Copy every line from the one containing "intro hnone; exact" through the last line of the records below, both included, and nothing else.

-------- THE RECORDS --------

theorem stepA_step (t : List Char) (k : Nat) (hk : k < t.length) :
    stepA ('*' :: t) (dpvec t k, amax t k) (((k+1 : Nat) : Int)) = (dpvec t (k+1), amax t (k+1)) := by
  simp only [stepA]
  cases k with
  | zero =>
    have e1 : ((0+1:ℕ):ℤ) - 1 = ((0:ℕ):ℤ) := by norm_num
    rw [e1]
    simp only [PySem.List.pyGetD_natCast, List.getD_cons_succ, List.getD_cons_zero]
    rw [dpvec_getD t 0 0 (by omega)]
    norm_num
    have hfalse : ∀ x : Char, (x = ')' ∨ x = '}' ∨ x = ']') →
        ¬('*' = ['(', '{', '['][(List.idxOf? x [')', '}', ']']).getD 0]?.getD '*') := by
      rintro x (rfl|rfl|rfl) <;> decide
    constructor
    · rw [if_neg, if_neg]
      · exact (dpvec_stable t 0 (by simp [dfun])).symm
      · rintro ⟨h1, _, h2⟩; exact hfalse _ h1 h2
      · rintro ⟨h1, h2⟩; exact hfalse _ h1 h2
    · rw [if_neg, if_neg]
      · show max (amax t 0) ((dpvec t 0).getD 1 0) = amax t 1
        rw [dpvec_getD t 0 1 (by omega), amax_succ]
        norm_num
        simp [dfun, amax]
      · rintro ⟨h1, _, h2⟩; exact hfalse _ h1 h2
      · rintro ⟨h1, h2⟩; exact hfalse _ h1 h2
  | succ j =>
    have e1 : ((j+1+1:ℕ):ℤ) - 1 = ((j+1:ℕ):ℤ) := by push_cast; ring
    rw [e1]
    simp only [PySem.List.pyGetD_natCast, List.getD_cons_succ]
    rw [dpvec_getD t (j+1) (j+1) (by omega)]
    norm_num
    cases hm : matchO (t[j + 1]?.getD '*') with
    | none =>
      have hnc : ¬(t[j + 1]?.getD '*' = ')' ∨ t[j + 1]?.getD '*' = '}' ∨ t[j + 1]?.getD '*' = ']') :=
        fun h => disj_matchO_ne _ h hm
      have hd0 : dfun t (j+1) = 0 :=
        dfun_zero_of_matchO_none t (j+1) (by simpa [List.getD_eq_getElem?_getD] using hm)
      rw [if_neg (fun h => hnc h.1), if_neg (fun h => hnc h.1)]
      refine ⟨(dpvec_stable t (j+1) hd0).symm, ?_⟩
      show max (amax t (j+1)) ((dpvec t (j+1)).getD (j+1+1) 0) = amax t (j+1+1)
      rw [dpvec_getD t (j+1) (j+2) (by omega), amax_succ t (j+1), hd0]
      have := amax_nonneg t (j+1)
      simp only [Nat.cast_zero]
      rw [if_neg (by omega)]
    | some o =>
      have hdisj := matchO_some_disj _ _ hm
      have hL := lookup_eq _ _ hm
      rw [hL]
      have hprevle : dfun t j ≤ j + 1 := dfun_le t j
      have hmg : matchO (t.getD (j+1) '*') = some o := by
        simpa [List.getD_eq_getElem?_getD] using hm
      have hsetgoal : ∀ X : Nat, dfun t j ≤ j → t.getD (j - dfun t j) '*' = o →
          (1 ≤ X ∧ X ≤ j + 1 ↔ dfun t j < j) → X - 1 = j - dfun t j - 1 →
          (↑(dfun t j) + 2 + (if 1 ≤ X ∧ X ≤ j + 1 then ((dfun t (X-1) : Int)) else 0)
            = ((dfun t (j+1) : Int))) := by
        intro X hle hch hiff hX1
        have hdk : dfun t (j+1) =
            dfun t j + 2 + (if dfun t j < j then dfun t (j - dfun t j - 1) else 0) := by
          rw [dfun]; simp only [hmg]; rw [if_pos ⟨hle, hch⟩]
        rw [hdk]
        by_cases hlt : dfun t j < j
        · rw [if_pos (hiff.mpr hlt), if_pos hlt, hX1]; push_cast; ring
        · rw [if_neg (fun h => hlt (hiff.mp h)), if_neg hlt]; push_cast; ring
      split_ifs with hc1 hc2
      · -- A's first branch: s[i-1] is itself the matching open
        have hp0 : dfun t j = 0 := by
          apply dfun_zero_of_matchO_none
          have : t.getD j '*' = o := by simpa [List.getD_eq_getElem?_getD] using hc1.2
          rw [this]; exact matchO_o_none _ _ hm
        have hch : t.getD (j - dfun t j) '*' = o := by
          rw [hp0, Nat.sub_zero]; simpa [List.getD_eq_getElem?_getD] using hc1.2
        have e2 : ((j:Int) + 1 + 1 - 2 : ℤ) = ((j : Nat) : ℤ) := by ring
        rw [e2, PySem.List.pyGetD_natCast, dpvec_getD t (j+1) j (by omega)]
        have hval := hsetgoal j (by omega) hch (by omega) (by omega)
        rw [hp0] at hval ⊢
        rw [hval]
        have e6 : ((j:Int) + 1 + 1 : ℤ) = (((j+1+1 : Nat)) : ℤ) := by push_cast; ring
        rw [e6, PySem.List.pySetD_natCast, dpvec_set t (j+1) hk]
        refine ⟨rfl, ?_⟩
        show max (amax t (j+1)) ((dpvec t (j+1+1)).getD (j+1+1) 0) = amax t (j+1+1)
        rw [dpvec_getD t (j+1+1) (j+1+1) (by omega), amax_succ t (j+1)]
        rw [if_pos (by omega)]
        norm_num
      · -- A's second branch: the run dp[i-1] is extended
        obtain ⟨-, hnotopen, h3⟩ := hc2
        have hpj : dfun t j ≤ j := by
          by_contra hgt
          have hpj1 : dfun t j = j + 1 := by omega
          have e3 : ((j:Int) + 1 + 1 - (dfun t j : Int) - 1 : ℤ) = ((0 : Nat) : ℤ) := by
            rw [hpj1]; push_cast; ring
          rw [e3, PySem.List.pyGetD_natCast, List.getD_cons_zero] at h3
          exact star_ne _ _ hm h3
        have e3 : ((j:Int) + 1 + 1 - (dfun t j : Int) - 1 : ℤ) = (((j + 1 - dfun t j : Nat)) : ℤ) := by
          omega
        have e4 : j + 1 - dfun t j = (j - dfun t j) + 1 := by omega
        rw [e3, PySem.List.pyGetD_natCast, e4, List.getD_cons_succ] at h3
        have e5 : ((j:Int) + 1 + 1 - (dfun t j : Int) - 2 : ℤ) = (((j - dfun t j : Nat)) : ℤ) := by
          omega
        rw [e5, PySem.List.pyGetD_natCast, dpvec_getD t (j+1) (j - dfun t j) (by omega)]
        have hval := hsetgoal (j - dfun t j) hpj h3 (by omega) (by omega)
        rw [hval]
        have e6 : ((j:Int) + 1 + 1 : ℤ) = (((j+1+1 : Nat)) : ℤ) := by push_cast; ring
        rw [e6, PySem.List.pySetD_natCast, dpvec_set t (j+1) hk]
        refine ⟨rfl, ?_⟩
        show max (amax t (j+1)) ((dpvec t (j+1+1)).getD (j+1+1) 0) = amax t (j+1+1)
        rw [dpvec_getD t (j+1+1) (j+1+1) (by omega), amax_succ t (j+1)]
        rw [if_pos (by omega)]
        norm_num
      · -- neither branch fires: dp[i] stays 0
        have hd0 : dfun t (j+1) = 0 := by
          rw [dfun]; simp only [hmg]
          rw [if_neg]
          rintro ⟨hle, hch⟩
          by_cases hp0 : dfun t j = 0
          · refine hc1 ⟨hdisj, ?_⟩
            have h := hch; rw [hp0, Nat.sub_zero] at h
            simpa [List.getD_eq_getElem?_getD] using h
          · refine hc2 ⟨hdisj, ?_, ?_⟩
            · have hclose_j : matchO (t.getD j '*') ≠ none := by
                intro hnone; exact hp0 (dfun_zero_of_matchO_none t j hnone)
              refine ⟨?_, ?_, ?_⟩ <;> intro h <;>
                · rw [show (t.getD j '*') = t[j]?.getD '*' from rfl, h] at hclose_j
                  exact hclose_j (by decide)
            · have e3 : ((j:Int) + 1 + 1 - (dfun t j : Int) - 1 : ℤ) =
                  (((j + 1 - dfun t j : Nat)) : ℤ) := by omega
              have e4 : j + 1 - dfun t j = (j - dfun t j) + 1 := by omega
              rw [e3, PySem.List.pyGetD_natCast, e4, List.getD_cons_succ]
              exact hch
        refine ⟨(dpvec_stable t (j+1) hd0).symm, ?_⟩
        show max (amax t (j+1)) ((dpvec t (j+1)).getD (j+1+1) 0) = amax t (j+1+1)
        rw [dpvec_getD t (j+1) (j+2) (by omega), amax_succ t (j+1), hd0]
        have := amax_nonneg t (j+1)
        simp only [Nat.cast_zero]
        rw [if_neg (by omega)]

--------

TASK RESULT |
                intro hnone; exact hp0 (dfun_zero_of_matchO_none t j hnone)
              refine ⟨?_, ?_, ?_⟩ <;> intro h <;>
                · rw [show (t.getD j '*') = t[j]?.getD '*' from rfl, h] at hclose_j
                  exact hclose_j (by decide)
            · have e3 : ((j:Int) + 1 + 1 - (dfun t j : Int) - 1 : ℤ) =
                  (((j + 1 - dfun t j : Nat)) : ℤ) := by omega
              have e4 : j + 1 - dfun t j = (j - dfun t j) + 1 := by omega
              rw [e3, PySem.List.pyGetD_natCast, e4, List.getD_cons_succ]
              exact hch
        refine ⟨(dpvec_stable t (j+1) hd0).symm, ?_⟩
        show max (amax t (j+1)) ((dpvec t (j+1)).getD (j+1+1) 0) = amax t (j+1+1)
        rw [dpvec_getD t (j+1) (j+2) (by omega), amax_succ t (j+1), hd0]
        have := amax_nonneg t (j+1)
        simp only [Nat.cast_zero]
        rw [if_neg (by omega)]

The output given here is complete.